At the semi-finals of the Venus Awards, Thames Valley last week our founder Rachel Eden was put through as a finalist for Entrepreneur of the year. Team member Lyndsay Henderson was in the running as the business mother of the year and made it to being a semi-finalist. Rachel shares her thoughts on being an ‘entrepreneur’.
When I was initially nominated as ‘entrepreneur of the year’ in the Venus awards I was in two minds about it. Although I’ve built Holy Brook Associates from the stereotypical ‘on my dining room table’ pipe dream to a values-based company that I’m hugely proud of that both serves our existing clients and is growing to serve new clients I’ve been reluctant to take the label of “entrepreneur”.
Being involved in the Venus awards, which is an award ceremony focused on women, has caused me to reflect on this. I’m meeting with the sponsor, Jack FM, tomorrow (13th April) and in preparing for this I’ve been thinking about why I have been slightly embarrassed by the term.
At the semi-finalist announcement, Tara Howard – the founder of the awards – pointed out that many of the women in other categories were entrepreneurs and yet hadn’t been nominated as such, so I know I’m not alone in this reluctance to take this label. It may be a gender-based thing, but I suspect quite a few men would have the same reluctance.
Perhaps it is because there is a stereotype of an entrepreneur being a young hotshot working in an office full of beanbags and taking excessive risks. Perhaps it is part of imposter syndrome – an entrepreneur is Steve Jobs or Richard Branson not ‘just me’.
However, as soon as I started thinking of myself as being an entrepreneur it changed my mindset and has focused me in on four key activities.
Firstly, it reminded me that while Holy Brook Associates has already grown and developed it is still developing and growing and that we should continue to focus on innovating and trying new things.
Secondly, the heart of entrepreneurship is creating and seeking value – and that I should continue to look at how we can develop, whether it is through developing our informal recognition system ‘Holy Brook kudos’, supporting our clients or helping our charity of the year in a different way.
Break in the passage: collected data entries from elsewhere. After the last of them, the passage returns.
-- pv_equiv track=rewrite | github.com/mathornton01/steer-framework | src/python-tests/ais-uniform-distribution/ais_uniform_distribution_test.py | t4_long_run
-- ===== SOURCE A (Python) =====
-- MAX_RUN_LENGTH = 33
--
-- def t4_long_run(segment):
--     max_run = 1
--     current_bit = segment[0]
--     run_length = 1
--     for i in range(1, len(segment)):
--         if segment[i] == current_bit:
--             run_length += 1
--         else:
--             if run_length > max_run:
--                 max_run = run_length
--             current_bit = segment[i]
--             run_length = 1
--     if run_length > max_run:
--         max_run = run_length
--     return max_run <= MAX_RUN_LENGTH
-- ===== SOURCE B (Python) =====
-- MAX_RUN_LENGTH = 33
--
-- def t4_long_run(segment):
--     # groupby-style: split into maximal runs, then compare the max run length
--     runs = []
--     rest = segment
--     while rest:
--         run = 1
--         while run < len(rest) and rest[run] == rest[0]:
--             run += 1
--         runs.append(run)
--         rest = rest[run:]
--     return max(runs) <= MAX_RUN_LENGTH
-- ===== Notes on version B (the rewrite author's own statement) =====
-- stated objective: alternative
-- what changed: B splits the sequence into maximal runs with a groupby-style nested loop (inner scan to the run's end, then slice it off), builds the list of run lengths and compares max(runs) to the threshold, instead of A's single index loop maintaining running-max/current-bit/run-length state.
import Mathlib
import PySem

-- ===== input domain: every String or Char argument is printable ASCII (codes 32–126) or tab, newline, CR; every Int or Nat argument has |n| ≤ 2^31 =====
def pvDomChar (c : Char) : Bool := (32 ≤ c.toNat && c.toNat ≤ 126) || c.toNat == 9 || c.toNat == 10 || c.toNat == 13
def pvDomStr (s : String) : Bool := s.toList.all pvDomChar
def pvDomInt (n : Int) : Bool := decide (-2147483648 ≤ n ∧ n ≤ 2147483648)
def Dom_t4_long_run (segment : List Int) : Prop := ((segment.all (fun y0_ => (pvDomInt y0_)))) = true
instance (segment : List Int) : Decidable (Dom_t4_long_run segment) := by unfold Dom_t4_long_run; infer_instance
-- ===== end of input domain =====

-- B re-implements the check as a groupby-style decomposition into maximal runs
-- (list of run lengths, then max ≤ threshold) instead of A's single running-max pass;
-- objective: alternative. On [] both Pythons raise (IndexError / ValueError): excluded by Pre_.


-- ===== PORT A =====
-- for i in range(1, len(segment)) reading segment[i]; state (max_run, current_bit, run_length)
def t4_long_run (segment : List Int) : Bool :=
  let st := (PySem.List.pyRange 1 (PySem.List.len segment) 1).foldl
    (fun (st : Int × Int × Int) i =>
      if PySem.List.pyGetD segment i 0 = st.2.1 then (st.1, st.2.1, st.2.2 + 1)
      else (if st.1 < st.2.2 then st.2.2 else st.1, PySem.List.pyGetD segment i 0, 1))
    (1, PySem.List.pyGetD segment 0 0, 1)
  -- segment[0] raises IndexError on []: excluded by Pre_; pyGetD's default is never observed there
  decide ((if st.1 < st.2.2 then st.2.2 else st.1) ≤ 33)

-- ===== PORT B =====
-- inner while: 'while run < len(rest) and rest[run] == rest[0]: run += 1'
def pvCount (xs : List Int) (k : Nat) : Nat :=
  if h : k < xs.length ∧ xs.getD k 0 = xs.getD 0 0 then pvCount xs (k + 1) else k
termination_by xs.length - k
decreasing_by omega

theorem le_pvCount (xs : List Int) (k : Nat) : k ≤ pvCount xs k := by
  unfold pvCount
  split
  · exact le_trans (Nat.le_succ k) (le_pvCount xs (k + 1))
  · exact le_refl k
termination_by xs.length - k
decreasing_by rename_i h; omega

-- outer while: peel one maximal run off the front, collect its length
def pvRuns (rest : List Int) : List Int :=
  match rest with
  | [] => []
  | x :: xs =>
    let run := pvCount (x :: xs) 1
    (run : Int) :: pvRuns ((x :: xs).drop run)
termination_by rest.length
decreasing_by
  simp only [List.length_drop, List.length_cons]
  have := le_pvCount (x :: xs) 1
  omega

def t4_long_run_alt (segment : List Int) : Bool :=
  match PySem.List.max? (pvRuns segment) (fun y => y) with
  | some m => decide (m ≤ 33)
  | none => false   -- max([]) raises ValueError in Python: excluded by Pre_

-- ===== PRECONDITION & SPEC =====
-- Pre_ excludes exactly the empty list, on which A raises IndexError (segment[0]).
def Pre_t4_long_run (segment : List Int) : Prop := segment ≠ []
instance (segment : List Int) : Decidable (Pre_t4_long_run segment) := by unfold Pre_t4_long_run; infer_instance
def pvWitness_t4_long_run : List Int := [0, 1, 1, 0]

def Spec_t4_long_run (segment : List Int) (out : Bool) : Prop := out = t4_long_run_alt segment
instance (segment : List Int) (out : Bool) : Decidable (Spec_t4_long_run segment out) := by unfold Spec_t4_long_run; infer_instance

-- ===== CLAIM (what is proved, stated in full; the proofs are below) =====
def Claim_equal_t4_long_run : Prop := ∀ (segment : List Int), Dom_t4_long_run segment → Pre_t4_long_run segment → Spec_t4_long_run segment (t4_long_run segment)

-- ===== LEMMAS AND PROOFS =====

-- reference run-length decomposition, structural on the tail
def srunsAux (cur r : Int) : List Int → List Int
  | [] => [r]
  | x :: xs => if x = cur then srunsAux cur (r + 1) xs else r :: srunsAux x 1 xs

-- A's fold computes the running max over srunsAux
theorem foldA_eq (t : List Int) : ∀ (m cur r : Int),
    (let st := t.foldl
      (fun (st : Int × Int × Int) x =>
        if x = st.2.1 then (st.1, st.2.1, st.2.2 + 1)
        else (if st.1 < st.2.2 then st.2.2 else st.1, x, 1)) (m, cur, r)
     if st.1 < st.2.2 then st.2.2 else st.1)
    = (srunsAux cur r t).foldl (fun a b => if a < b then b else a) m := by
  induction t with
  | nil => intro m cur r; simp [srunsAux]
  | cons x xs ih =>
    intro m cur r
    by_cases hx : x = cur
    · simp only [List.foldl_cons, srunsAux, hx, if_pos rfl]
      exact ih m cur (r + 1)
    · simp only [List.foldl_cons, srunsAux, if_neg hx]
      exact ih (if m < r then r else m) x 1

theorem pvCount_spec (n : Nat) : ∀ (t : List Int) (x : Int) (j : Nat), t.length - j ≤ n →
    pvCount (x :: t) (j + 1) = j + 1 + ((t.drop j).takeWhile (fun y => decide (y = x))).length := by
  induction n with
  | zero =>
    intro t x j h
    have hj : t.length ≤ j := by omega
    rw [pvCount]
    rw [dif_neg (by simp; omega)]
    simp [List.drop_eq_nil_of_le hj]
  | succ n ih =>
    intro t x j h
    rw [pvCount]
    by_cases hj : j < t.length
    · have hdrop : t.drop j = t[j] :: t.drop (j + 1) := List.drop_eq_getElem_cons hj
      have hget : (x :: t).getD (j + 1) 0 = t[j] := by
        simp [List.getD, List.getElem?_eq_getElem hj]
      by_cases he : t[j] = x
      · rw [dif_pos ⟨by simp only [List.length_cons]; omega,
          by rw [hget, he]; simp [List.getD]⟩]
        rw [ih t x (j + 1) (by omega)]
        rw [hdrop]
        simp [he]
        omega
      · rw [dif_neg (by rintro ⟨-, h2⟩; rw [hget] at h2; simp [List.getD] at h2; exact he h2)]
        rw [hdrop]
        simp [he]
    · rw [dif_neg (by simp; omega)]
      simp [List.drop_eq_nil_of_le (by omega : t.length ≤ j)]

theorem drop_takeWhile_length (p : Int → Bool) : ∀ (t : List Int),
    t.drop (t.takeWhile p).length = t.dropWhile p := by
  intro t
  induction t with
  | nil => simp
  | cons a l ih =>
    by_cases h : p a
    · simp [List.takeWhile_cons, List.dropWhile_cons, h, ih]
    · simp [List.takeWhile_cons, List.dropWhile_cons, h]

-- srunsAux seen as: first run (r + leading count), then the runs of the remainder
theorem srunsAux_split : ∀ (t : List Int) (x r : Int),
    srunsAux x r t
    = (r + ((t.takeWhile (fun y => decide (y = x))).length : Int)) ::
      (match t.dropWhile (fun y => decide (y = x)) with
       | [] => []
       | y :: ys => srunsAux y 1 ys) := by
  intro t
  induction t with
  | nil => intro x r; simp [srunsAux]
  | cons z zs ih =>
    intro x r
    by_cases hz : z = x
    · simp only [srunsAux, hz, List.takeWhile_cons, List.dropWhile_cons, decide_true,
        if_true, List.length_cons]
      rw [ih x (r + 1)]
      congr 1
      push_cast; ring
    · simp [srunsAux, hz, List.takeWhile_cons, List.dropWhile_cons]

theorem pvRuns_eq_aux (n : Nat) : ∀ (x : Int) (t : List Int), t.length ≤ n →
    pvRuns (x :: t) = srunsAux x 1 t := by
  induction n with
  | zero =>
    intro x t h
    have ht : t = [] := List.eq_nil_of_length_eq_zero (by omega)
    subst ht
    rw [pvRuns]
    rw [pvCount, dif_neg (by simp)]
    simp [srunsAux, pvRuns]
  | succ n ih =>
    intro x t h
    rw [pvRuns]
    have hc : pvCount (x :: t) 1 = 1 + ((t.takeWhile (fun y => decide (y = x))).length) := by
      have := pvCount_spec t.length t x 0 (by omega)
      simpa using this
    rw [hc]
    have hdrop : (x :: t).drop (1 + (t.takeWhile (fun y => decide (y = x))).length)
        = t.dropWhile (fun y => decide (y = x)) := by
      rw [Nat.add_comm]
      simp only [List.drop_succ_cons]
      exact drop_takeWhile_length _ t
    rw [hdrop, srunsAux_split t x 1]
    rcases hsplit : t.dropWhile (fun y => decide (y = x)) with _ | ⟨y, ys⟩
    · simp [pvRuns]
    · have hlen : ys.length ≤ n := by
        have := List.length_dropWhile_le (fun y => decide (y = x)) t
        rw [hsplit] at this
        simp at this
        omega
      rw [ih y ys hlen]
      simp

theorem pvRuns_eq (x : Int) (t : List Int) : pvRuns (x :: t) = srunsAux x 1 t :=
  pvRuns_eq_aux t.length x t (le_refl _)

theorem mx_eq_max : (fun (a b : Int) => if a < b then b else a) = max := by
  funext a b
  rcases lt_trichotomy a b with h | h | h <;> simp [max_def, *] <;> omega

theorem t4_long_run_spec : Claim_equal_t4_long_run := by
  intro segment _ hpre
  unfold Spec_t4_long_run
  rcases segment with _ | ⟨h, t⟩
  · exact absurd rfl hpre
  unfold t4_long_run t4_long_run_alt
  rw [pvRuns_eq h t]
  have hfold : (PySem.List.pyRange 1 (PySem.List.len (h :: t)) 1).foldl
      (fun (st : Int × Int × Int) i =>
        if PySem.List.pyGetD (h :: t) i 0 = st.2.1 then (st.1, st.2.1, st.2.2 + 1)
        else (if st.1 < st.2.2 then st.2.2 else st.1, PySem.List.pyGetD (h :: t) i 0, 1))
      (1, PySem.List.pyGetD (h :: t) 0 0, 1)
      = t.foldl
      (fun (st : Int × Int × Int) x =>
        if x = st.2.1 then (st.1, st.2.1, st.2.2 + 1)
        else (if st.1 < st.2.2 then st.2.2 else st.1, x, 1)) (1, h, 1) := by
    have := PySem.List.foldl_pyRange_pyGetD (xs := h :: t) (a := 1) (d := 0)
      (f := fun (st : Int × Int × Int) x =>
        if x = st.2.1 then (st.1, st.2.1, st.2.2 + 1)
        else (if st.1 < st.2.2 then st.2.2 else st.1, x, 1))
      (init := (1, PySem.List.pyGetD (h :: t) 0 0, 1)) (by omega)
    simpa [PySem.List.pyGetD_zero_cons] using this
  simp only [hfold]
  rw [foldA_eq t 1 h 1]
  rw [srunsAux_split t h 1]
  rw [PySem.List.max?_id_cons]
  simp only [List.foldl_cons, mx_eq_max]
  have h1 : max 1 (1 + ((t.takeWhile fun y => decide (y = h)).length : Int))
      = 1 + ((t.takeWhile fun y => decide (y = h)).length : Int) := by
    have : (0 : Int) ≤ ((t.takeWhile fun y => decide (y = h)).length : Int) := Int.natCast_nonneg _
    omega
  rw [h1]

-- ===== VERDICT note: verdict theorem is t4_long_run_spec above =====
Thirdly an entrepreneur is a coordinator, so this has reminded me that Holy Brook Associates is most definitely not ‘just me’. I have an absolutely stellar team around me. Because Holy Brook has a networked and devolved approach I coordinate them rather than manage the team. Focusing on my role as an entrepreneur reminded me of that key coordination role that an entrepreneur plays, and – crucially – reminded me to delegate tasks both internally and bring in external people to support us.
Finally and perhaps most importantly putting a label on myself and having a certificate up saying ‘Entrepreneur of the year: finalist’ it has both made me commit. I’m now more determined to not faff about, but to build a sustainable, successful organisation that will continue to add value to our clients and community.
I’d encourage others to take that same step and – if you are an entrepreneur – call yourself one.